- Theatrical poster
- Traditional Chinese: 填詞L
- Jyutping: Tin^{4} Ci^{4} L
- Directed by: Norris Wong
- Screenplay by: Norris Wong
- Produced by: Wong Hoi Norris Wong
- Starring: Chung Suet Ying Eric Kot Anson Chan Amy Tang Sabrina Ng Chu Pak Hong Ernest Poon Yukki Tai
- Cinematography: Alfred Pong
- Edited by: Peter Chung
- Music by: Wong Kin Wai
- Production company: Sonatina Film
- Distributed by: Edko Films
- Release dates: 12 November 2023 (HKAFF); 7 March 2024 (Hong Kong);
- Running time: 113 minutes
- Country: Hong Kong
- Language: Cantonese
- Budget: HK$2,800,000

= The Lyricist Wannabe =

2023 Hong Kong film by Norris Wong

The Lyricist Wannabe (填詞L) is a 2023 Hong Kong drama film directed and written by Norris Wong and starring Chung Suet Ying, Eric Kot, Anson Chan, Amy Tang, Sabrina Ng, Chu Pak Hong, Ernest Poon and Yukki Tai in lead roles. The film is the first motion picture to be about Cantopop lyric writing, with Chung taking on the lead and titular role as a student with frustrated aspirations to become a lyricist.
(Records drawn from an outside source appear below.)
-- pv_equiv track=rewrite | github.com/juanathanwickston/TCM | db.py | adapt_query
-- ===== SOURCE A (Python) =====
-- def adapt_query(sql: str) -> str:
--     """
--     Convert SQLite-style '?' placeholders to psycopg2 '%s' placeholders,
--     but ONLY when the '?' is outside of:
--       - single-quoted strings: '...'
--       - double-quoted identifiers: "..."
--       - line comments: -- ...
--       - block comments: /* ... */
--     """
--     if not sql:
--         return sql
--
--     out = []
--     i = 0
--     n = len(sql)
--
--     in_single = False
--     in_double = False
--     in_line_comment = False
--     in_block_comment = False
--
--     while i < n:
--         ch = sql[i]
--
--         # End line comment
--         if in_line_comment:
--             out.append(ch)
--             if ch == "\n":
--                 in_line_comment = False
--             i += 1
--             continue
--
--         # End block comment
--         if in_block_comment:
--             out.append(ch)
--             if ch == "*" and i + 1 < n and sql[i + 1] == "/":
--                 out.append("/")
--                 i += 2
--                 in_block_comment = False
--             else:
--                 i += 1
--             continue
--
--         # Start comments (only if not in quotes)
--         if not in_single and not in_double:
--             if ch == "-" and i + 1 < n and sql[i + 1] == "-":
--                 out.append(ch)
--                 out.append("-")
--                 i += 2
--                 in_line_comment = True
--                 continue
--             if ch == "/" and i + 1 < n and sql[i + 1] == "*":
--                 out.append(ch)
--                 out.append("*")
--                 i += 2
--                 in_block_comment = True
--                 continue
--
--         # Handle quotes
--         if ch == "'" and not in_double:
--             out.append(ch)
--             if in_single:
--                 if i + 1 < n and sql[i + 1] == "'":
--                     out.append("'")
--                     i += 2
--                     continue
--                 in_single = False
--             else:
--                 in_single = True
--             i += 1
--             continue
--
--         if ch == '"' and not in_single:
--             out.append(ch)
--             if in_double:
--                 if i + 1 < n and sql[i + 1] == '"':
--                     out.append('"')
--                     i += 2
--                     continue
--                 in_double = False
--             else:
--                 in_double = True
--             i += 1
--             continue
--
--         # Replace placeholder only when not in quotes/comments
--         if ch == "?" and not in_single and not in_double:
--             out.append("%s")
--             i += 1
--             continue
--
--         out.append(ch)
--         i += 1
--
--     return "".join(out)
-- ===== SOURCE B (Python) =====
-- def adapt_query(sql: str) -> str:
--     """Token-at-a-time rewrite: consume whole strings/identifiers/comments as
--     units, replace bare '?' with '%s'."""
--     out = []
--     i = 0
--     n = len(sql)
--     while i < n:
--         ch = sql[i]
--         if ch == "'" or ch == '"':
--             j = i + 1
--             while j < n:
--                 if sql[j] == ch:
--                     if j + 1 < n and sql[j + 1] == ch:
--                         j += 2
--                         continue
--                     j += 1
--                     break
--                 j += 1
--             out.append(sql[i:j])
--             i = j
--         elif sql.startswith("--", i):
--             j = sql.find("\n", i + 2)
--             j = n if j == -1 else j + 1
--             out.append(sql[i:j])
--             i = j
--         elif sql.startswith("/*", i):
--             j = sql.find("*/", i + 2)
--             j = n if j == -1 else j + 2
--             out.append(sql[i:j])
--             i = j
--         elif ch == "?":
--             out.append("%s")
--             i += 1
--         else:
--             out.append(ch)
--             i += 1
--     return "".join(out)
-- ===== Notes on version B (the rewrite author's own statement) =====
-- stated objective: simpler
-- what changed: Replaced A's character-at-a-time scanner with four persistent mode flags (in_single/in_double/in_line_comment/in_block_comment) by a flag-free tokenizer that, at each top-level position, consumes a whole lexical unit at once (a quoted string or identifier via one inner scan, a line comment up to and including its ending newline, a block comment through its closing delimiter) and substitutes the psycopg2 placeholder for each bare question-mark character.
import Mathlib
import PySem

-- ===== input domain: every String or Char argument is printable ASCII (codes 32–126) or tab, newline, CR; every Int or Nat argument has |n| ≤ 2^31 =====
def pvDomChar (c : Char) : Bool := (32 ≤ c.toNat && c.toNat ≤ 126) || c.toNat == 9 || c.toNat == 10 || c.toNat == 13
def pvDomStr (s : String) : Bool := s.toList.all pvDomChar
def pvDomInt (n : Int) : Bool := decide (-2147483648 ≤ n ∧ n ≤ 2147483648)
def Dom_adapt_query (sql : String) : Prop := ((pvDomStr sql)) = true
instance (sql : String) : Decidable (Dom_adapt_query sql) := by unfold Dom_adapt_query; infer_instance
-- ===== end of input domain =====

-- B replaces A's four-flag character-at-a-time state machine by a tokenizer that
-- consumes each whole string/identifier/comment in one inner scan (objective: simpler).

-- ===== PORT A =====
-- literal transliteration of A's while-loop: index scan with four Bool flags; the loop
-- becomes recursion on the remaining characters (sql[i+1] lookahead = rest.head?)
def adaptA : List Char → Bool → Bool → Bool → Bool → List Char
  | [], _, _, _, _ => []
  | c :: rest, inS, inD, inL, inB =>
    if inL then
      c :: adaptA rest inS inD (if c = '\n' then false else inL) inB
    else if inB then
      if c = '*' ∧ rest.head? = some '/' then c :: '/' :: adaptA rest.tail inS inD inL false
      else c :: adaptA rest inS inD inL inB
    else if (!inS ∧ !inD) ∧ c = '-' ∧ rest.head? = some '-' then
      c :: '-' :: adaptA rest.tail inS inD true inB
    else if (!inS ∧ !inD) ∧ c = '/' ∧ rest.head? = some '*' then
      c :: '*' :: adaptA rest.tail inS inD inL true
    else if c = '\'' ∧ !inD then
      if inS then
        if rest.head? = some '\'' then c :: '\'' :: adaptA rest.tail inS inD inL inB
        else c :: adaptA rest false inD inL inB
      else c :: adaptA rest true inD inL inB
    else if c = '"' ∧ !inS then
      if inD then
        if rest.head? = some '"' then c :: '"' :: adaptA rest.tail inS inD inL inB
        else c :: adaptA rest inS false inL inB
      else c :: adaptA rest inS true inL inB
    else if c = '?' ∧ !inS ∧ !inD then
      '%' :: 's' :: adaptA rest inS inD inL inB
    else c :: adaptA rest inS inD inL inB
  termination_by l _ _ _ _ => l.length
  decreasing_by all_goals cases rest <;> simp

def adapt_query (sql : String) : String :=
  if sql = "" then sql
  else String.ofList (adaptA sql.toList false false false false)

-- ===== PORT B =====
-- B's inner quote scan: consume up to and including the closing quote ('' escapes)
def scanQ (q : Char) : List Char → List Char × List Char
  | [] => ([], [])
  | c :: rest =>
    if c = q then
      if rest.head? = some q then (c :: q :: (scanQ q rest.tail).1, (scanQ q rest.tail).2)
      else ([c], rest)
    else (c :: (scanQ q rest).1, (scanQ q rest).2)
  termination_by l => l.length
  decreasing_by all_goals cases rest <;> simp

-- B's find("\n") + slice: consume through the first newline (or to the end)
def takeLine : List Char → List Char × List Char
  | [] => ([], [])
  | c :: rest =>
    if c = '\n' then ([c], rest)
    else (c :: (takeLine rest).1, (takeLine rest).2)

-- B's find("*/") + slice: consume through the first "*/" (or to the end)
def takeBlock : List Char → List Char × List Char
  | [] => ([], [])
  | c :: rest =>
    if c = '*' ∧ rest.head? = some '/' then ([c, '/'], rest.tail)
    else (c :: (takeBlock rest).1, (takeBlock rest).2)

theorem scanQ_len (q : Char) (l : List Char) : (scanQ q l).2.length ≤ l.length := by
  fun_induction scanQ q l <;> simp_all <;> omega

theorem takeLine_len (l : List Char) : (takeLine l).2.length ≤ l.length := by
  fun_induction takeLine l <;> simp_all
  omega

theorem takeBlock_len (l : List Char) : (takeBlock l).2.length ≤ l.length := by
  fun_induction takeBlock l <;> simp_all <;> omega

def adaptB : List Char → List Char
  | [] => []
  | c :: rest =>
    if c = '\'' ∨ c = '"' then
      c :: ((scanQ c rest).1 ++ adaptB (scanQ c rest).2)
    else if c = '-' ∧ rest.head? = some '-' then
      c :: '-' :: ((takeLine rest.tail).1 ++ adaptB (takeLine rest.tail).2)
    else if c = '/' ∧ rest.head? = some '*' then
      c :: '*' :: ((takeBlock rest.tail).1 ++ adaptB (takeBlock rest.tail).2)
    else if c = '?' then
      '%' :: 's' :: adaptB rest
    else c :: adaptB rest
  termination_by l => l.length
  decreasing_by
    · have := scanQ_len c rest; simp; omega
    · have h1 := takeLine_len rest.tail
      have h2 : rest.tail.length ≤ rest.length := by cases rest <;> simp
      simp; omega
    · have h1 := takeBlock_len rest.tail
      have h2 : rest.tail.length ≤ rest.length := by cases rest <;> simp
      simp; omega
    · simp
    · simp

def adapt_query_alt (sql : String) : String :=
  String.ofList (adaptB sql.toList)

-- ===== PRECONDITION & SPEC =====
def Spec_adapt_query (sql : String) (out : String) : Prop := out = adapt_query_alt sql
instance (sql : String) (out : String) : Decidable (Spec_adapt_query sql out) := by unfold Spec_adapt_query; infer_instance

-- ===== CLAIM (what is proved, stated in full; the proofs are below) =====
def Claim_equal_adapt_query : Prop := ∀ (sql : String), Dom_adapt_query sql → Spec_adapt_query sql (adapt_query sql)

-- ===== LEMMAS AND PROOFS =====

theorem adaptA_single (l : List Char) :
    adaptA l true false false false =
      (scanQ '\'' l).1 ++ adaptA (scanQ '\'' l).2 false false false false := by
  fun_induction scanQ '\'' l <;> simp_all [adaptA]

theorem adaptA_double (l : List Char) :
    adaptA l false true false false =
      (scanQ '"' l).1 ++ adaptA (scanQ '"' l).2 false false false false := by
  fun_induction scanQ '"' l <;> simp_all [adaptA]

theorem adaptA_line (l : List Char) :
    adaptA l false false true false =
      (takeLine l).1 ++ adaptA (takeLine l).2 false false false false := by
  fun_induction takeLine l <;> simp_all [adaptA]

theorem adaptA_block (l : List Char) :
    adaptA l false false false true =
      (takeBlock l).1 ++ adaptA (takeBlock l).2 false false false false := by
  fun_induction takeBlock l <;> simp_all [adaptA]

theorem adaptA_eq_adaptB (l : List Char) : adaptA l false false false false = adaptB l := by
  fun_induction adaptB l with
  | case1 => simp [adaptA]
  | case2 c rest h ih =>
    rcases h with h | h <;> subst h <;>
      simp_all [adaptA, adaptA_single, adaptA_double]
  | case3 c rest h1 h ih =>
    obtain ⟨hc, hh⟩ := h; subst hc
    simp_all [adaptA, adaptA_line]
  | case4 c rest h1 h2 h ih =>
    obtain ⟨hc, hh⟩ := h; subst hc
    simp_all [adaptA, adaptA_block]
  | _ =>
    simp_all [adaptA] <;> split_ifs <;> simp_all

-- ===== VERDICT (by name: the statement is the Claim_ definition above) =====
theorem adapt_query_spec : Claim_equal_adapt_query := by
  intro sql _
  unfold Spec_adapt_query adapt_query adapt_query_alt
  by_cases h : sql = ""
  · subst h; simp [adaptB]
  · simp [h, adaptA_eq_adaptB]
Norris Wong conceived the idea for a Cantonpop-themed film in 2019 following her debut project, My Prince Edward. Self-funded by Wong and producer Wong Hoi, pre-production commenced in 2021. Filming took place in Hong Kong and Taiwan over fifteen days from July 2022 to April 2023, with several cast members accepting reduced or pro bono compensation due to budget constraints.

The film premiered at the 20th Hong Kong Asian Film Festival on 12 November 2023, before releasing theatrically on 7 March 2024. It was named as a Film of Merit in the 30th Hong Kong Film Critics Society Awards and Chung was nominated for Best Leading Actress in the 60th Golden Horse Awards and Best Actress in the 42nd Hong Kong Film Awards.

== Plot ==
Law Wing Sze and her best friend Chick, both aspiring lyricists, decide to participate in their school's talent show by rewriting the lyrics of Infernal Affairs theme song, but their performance gets cancelled as the show is overrun. They cross paths with Mak, a classmate who shares their passion for music and despises the limitations on creativity imposed by the school. Sze then decides to explore external competitions and stumbles upon a lyric writing competition hosted by CASH. Sze enlists Chick's help, as well as two classmates who excel in classical piano and choral singing, to join the competition with the lyrics she has written, but they cannot make it through the longlist. Worse still, Chick informs Sze that her mother has forced her to study abroad in Britain, leaving the duo sadden that Chick will not be able to fulfill her dream.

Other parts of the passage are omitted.